Андрей подвел меня к полке, целиком уставленной папками, каждая из которых, по словам Андрея, представляла собой отдельный исследовательский проект. Я слегка испугался, но вида не подал и наугад вытянул одно «досье».
«Звездное небо как осмысленный текст», – прочитал я ошарашенно и, заглянув внутрь, обнаружил с десяток карт, на которых самым причудливым образом были обведены разные звезды.
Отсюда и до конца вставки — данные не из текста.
-- pv_equiv track=rewrite | github.com/yangyuan16/QC-alpha-circuit | library/circuit.py | circjob_count_nq
-- ===== SOURCE A (Python) =====
-- def circjob_count_nq(counts,nbody):
--     # nbody 比特数目
--     counts_new={} # 相当于要补全所有测量到的比特排列的信息
--     for it in range(2**nbody):
--         A = format(it, 'b').zfill(nbody)
--         if A in counts:
--             counts_new[A] = counts[A]
--         else:
--             counts_new[A] = 0
--     return counts_new
-- ===== SOURCE B (Python) =====
-- def circjob_count_nq(counts, nbody):
--     # Generate the 2**nbody bitstrings by recursive doubling (prepending '0'
--     # then '1'), instead of formatting each integer of range(2**nbody) in
--     # binary; then fill each entry from counts in one dict comprehension.
--     keys = ['']
--     for _ in range(nbody):
--         keys = ['0' + s for s in keys] + ['1' + s for s in keys]
--     return {k: counts.get(k, 0) for k in keys}
-- ===== Notes on version B (the rewrite author's own statement) =====
-- stated objective: alternative
-- what changed: B generates the 2**nbody bitstrings by recursive doubling (prepending '0' and '1' to the previous generation) instead of formatting each integer of range(2**nbody) in binary and zfill-padding it, and fills values with a single dict comprehension using counts.get.
-- intended difference: For nbody = 0 A returns {'0': counts.get('0',0)} because format(0,'b') is '0' even before padding, while B returns {'': counts.get('',0)}, the single empty bitstring of length 0, which is the intended 2^0-entry table. — e.g. on circjob_count_nq([], 0): A returns [("0", 0)], B returns [("", 0)]
import Mathlib
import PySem

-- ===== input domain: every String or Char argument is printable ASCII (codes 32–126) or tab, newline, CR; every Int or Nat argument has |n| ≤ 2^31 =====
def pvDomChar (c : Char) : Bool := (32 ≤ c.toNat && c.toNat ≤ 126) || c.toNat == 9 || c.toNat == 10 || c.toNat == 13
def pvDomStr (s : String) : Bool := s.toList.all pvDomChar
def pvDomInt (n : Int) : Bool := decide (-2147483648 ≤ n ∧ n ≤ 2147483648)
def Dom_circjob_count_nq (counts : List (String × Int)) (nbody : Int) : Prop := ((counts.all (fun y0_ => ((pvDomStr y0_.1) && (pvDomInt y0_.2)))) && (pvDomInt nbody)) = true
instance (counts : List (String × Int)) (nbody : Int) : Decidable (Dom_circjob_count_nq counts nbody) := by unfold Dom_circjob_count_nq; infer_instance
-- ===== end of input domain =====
– Как это прикажешь понимать?
– Пытаюсь выделить наиболее повторяющиеся «созвездия» правильной формы.
– Зачем?
– Некоторые чудаки ждут сигналов из космоса от братьев по разуму. Ну, а я больше верю в Отца по разуму. Подумай, как бы Он мог не зашифровать в наблюдаемой нами картине звездного неба какое-нибудь послание?
Шизофрения! – промелькнула у меня в голове страшная догадка.
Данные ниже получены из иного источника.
-- pv_equiv track=rewrite | github.com/HiddenB1ue/vistaflow | apps/api/app/planner/filters.py | get_train_type
-- ===== SOURCE A (Python) =====
-- def get_train_type(train_code: str) -> str:
--     """从车次代码中提取车型前缀，如 'G101' → 'G'。"""
--     code = train_code.strip().upper()
--     if not code:
--         return ""
--     # 取开头连续的字母部分
--     prefix = ""
--     for ch in code:
--         if ch.isalpha():
--             prefix += ch
--         else:
--             break
--     return prefix
-- ===== SOURCE B (Python) =====
-- import re
--
-- _ALPHA_PREFIX = re.compile(r"[A-Za-z]+")
--
--
-- def get_train_type(train_code: str) -> str:
--     """从车次代码中提取车型前缀，如 'G101' → 'G'。"""
--     m = _ALPHA_PREFIX.match(train_code.strip().upper())
--     return m.group(0) if m else ""
-- ===== Notes on version B (the rewrite author's own statement) =====
-- stated objective: idiomatic
-- what changed: Replaces the explicit char-by-char accumulation loop (with break and an empty-string guard) by a single anchored regex match of the leading [A-Za-z]+ run on the normalized code.
import Mathlib
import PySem

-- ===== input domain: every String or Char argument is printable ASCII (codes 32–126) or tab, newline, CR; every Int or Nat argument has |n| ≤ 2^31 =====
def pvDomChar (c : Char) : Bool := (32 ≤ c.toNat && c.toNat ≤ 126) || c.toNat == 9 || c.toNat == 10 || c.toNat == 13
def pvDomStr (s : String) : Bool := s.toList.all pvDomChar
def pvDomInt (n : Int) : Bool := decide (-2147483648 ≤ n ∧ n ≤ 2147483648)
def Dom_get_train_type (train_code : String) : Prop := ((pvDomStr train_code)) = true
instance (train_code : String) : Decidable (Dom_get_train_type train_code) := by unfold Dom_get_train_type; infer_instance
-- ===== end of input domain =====

-- B replaces A's explicit accumulate-and-break loop by an anchored regex match
-- of the leading [A-Za-z]+ run (ported as takeWhile on the letter ranges); objective: idiomatic.

-- ===== PORT A =====
-- the 'for ch in code: if ch.isalpha(): prefix += ch else: break' loop, state = prefix
def pvGoA : List Char → List Char → List Char
  | acc, [] => acc
  | acc, c :: rest => if PySem.Chars.isalpha c then pvGoA (acc ++ [c]) rest else acc

def get_train_type (train_code : String) : String :=
  let code := PySem.Str.upper (PySem.Str.strip train_code)
  if code = "" then ""
  else String.mk (pvGoA [] code.toList)

-- ===== PORT B =====
-- the regex character class [A-Za-z]
def pvReLetter (c : Char) : Bool := ('A' ≤ c && c ≤ 'Z') || ('a' ≤ c && c ≤ 'z')

-- re.match(r"[A-Za-z]+", code): the maximal leading run of class chars; no match → ""
def get_train_type_alt (train_code : String) : String :=
  String.mk ((PySem.Str.upper (PySem.Str.strip train_code)).toList.takeWhile pvReLetter)

-- ===== PRECONDITION & SPEC =====
def Spec_get_train_type (train_code : String) (out : String) : Prop := out = get_train_type_alt train_code
instance (train_code : String) (out : String) : Decidable (Spec_get_train_type train_code out) := by unfold Spec_get_train_type; infer_instance

-- ===== CLAIM (what is proved, stated in full; the proofs are below) =====
def Claim_equal_get_train_type : Prop := ∀ (train_code : String), Dom_get_train_type train_code → Spec_get_train_type train_code (get_train_type train_code)

-- ===== LEMMAS AND PROOFS =====

-- the two per-char facts, checked over all 128 ASCII codes at once
set_option maxRecDepth 4096 in
theorem pvTable : (List.range 128).all
    (fun n => (PySem.Chars.isalpha (Char.ofNat n) == pvReLetter (Char.ofNat n))
      && decide ((PySem.Chars.upperChar (Char.ofNat n)).toNat < 128)) = true := by decide

theorem pvIsalpha_eq (c : Char) (h : c.toNat < 128) :
    PySem.Chars.isalpha c = pvReLetter c := by
  have := List.all_eq_true.mp pvTable c.toNat (List.mem_range.mpr h)
  rw [Char.ofNat_toNat] at this
  exact eq_of_beq (Bool.and_elim_left this)

theorem pvUpper_lt (c : Char) (h : c.toNat < 128) :
    (PySem.Chars.upperChar c).toNat < 128 := by
  have := List.all_eq_true.mp pvTable c.toNat (List.mem_range.mpr h)
  rw [Char.ofNat_toNat] at this
  exact of_decide_eq_true (Bool.and_elim_right this)

theorem pvCharLt128 (c : Char) (h : pvDomChar c = true) : c.toNat < 128 := by
  simp [pvDomChar] at h; omega

theorem pvMem_strip {c : Char} {l : List Char} (h : c ∈ PySem.Chars.strip l) : c ∈ l := by
  simp only [PySem.Chars.strip, PySem.Chars.rstrip, PySem.Chars.lstrip, List.mem_reverse] at h
  exact (List.dropWhile_sublist _).mem (List.mem_reverse.mp ((List.dropWhile_sublist _).mem h))

theorem pvGoA_eq (cs : List Char) (acc : List Char) (h : ∀ c ∈ cs, c.toNat < 128) :
    pvGoA acc cs = acc ++ cs.takeWhile pvReLetter := by
  induction cs generalizing acc with
  | nil => simp [pvGoA]
  | cons c rest ih =>
    have hc := pvIsalpha_eq c (h c (List.mem_cons_self ..))
    by_cases ha : pvReLetter c = true
    · simp [pvGoA, hc, ha, ih _ (fun d hd => h d (List.mem_cons_of_mem _ hd))]
    · simp [pvGoA, hc, (Bool.eq_false_iff.mpr ha : pvReLetter c = false)]

-- ===== VERDICT (by name: the statement is the Claim_ definition above) =====
theorem get_train_type_spec : Claim_equal_get_train_type := by
  intro s hDom
  unfold Spec_get_train_type get_train_type get_train_type_alt
  have hmem : ∀ c ∈ (PySem.Str.upper (PySem.Str.strip s)).toList, c.toNat < 128 := by
    intro c hc
    rw [PySem.Str.toList_upper, PySem.Str.toList_strip, PySem.Chars.upper] at hc
    obtain ⟨d, hd, rfl⟩ := List.mem_map.mp hc
    exact pvUpper_lt d (pvCharLt128 d (List.all_eq_true.mp hDom d (pvMem_strip hd)))
  by_cases h : PySem.Str.upper (PySem.Str.strip s) = ""
  · simp only [h]; rfl
  · simp only [h, reduceIte]
    rw [pvGoA_eq _ _ hmem, List.nil_append]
– Разве не чем-то близким занимается астрология? – дружелюбно заметил Андрей, от которого не ускользнул мой испуг. – И разве не это самое предположила астрофизика, сформулировав антропный принцип? Поверь, вполне естественно отнестись к карте звездного неба как к криптограмме. Во всяком случае, мы обязаны это проверить.
– Ну, если только проверить… – пробормотал я и, вернув карты на место, вытянул другую – одну из наиболее пухлых папок. Надпись гласила: «Дихотомическая стандартная теория».
– Не верю я в эти кварки. Я пытаюсь все свести к классическому бинарному началу: свет и тьма, – кратко прокомментировал Андрей, наблюдая за тем, как я уперся в лист, испещренный какими-то схемами и математическими преобразованиями.
– Откуда ты так математику знаешь? Ты же историк.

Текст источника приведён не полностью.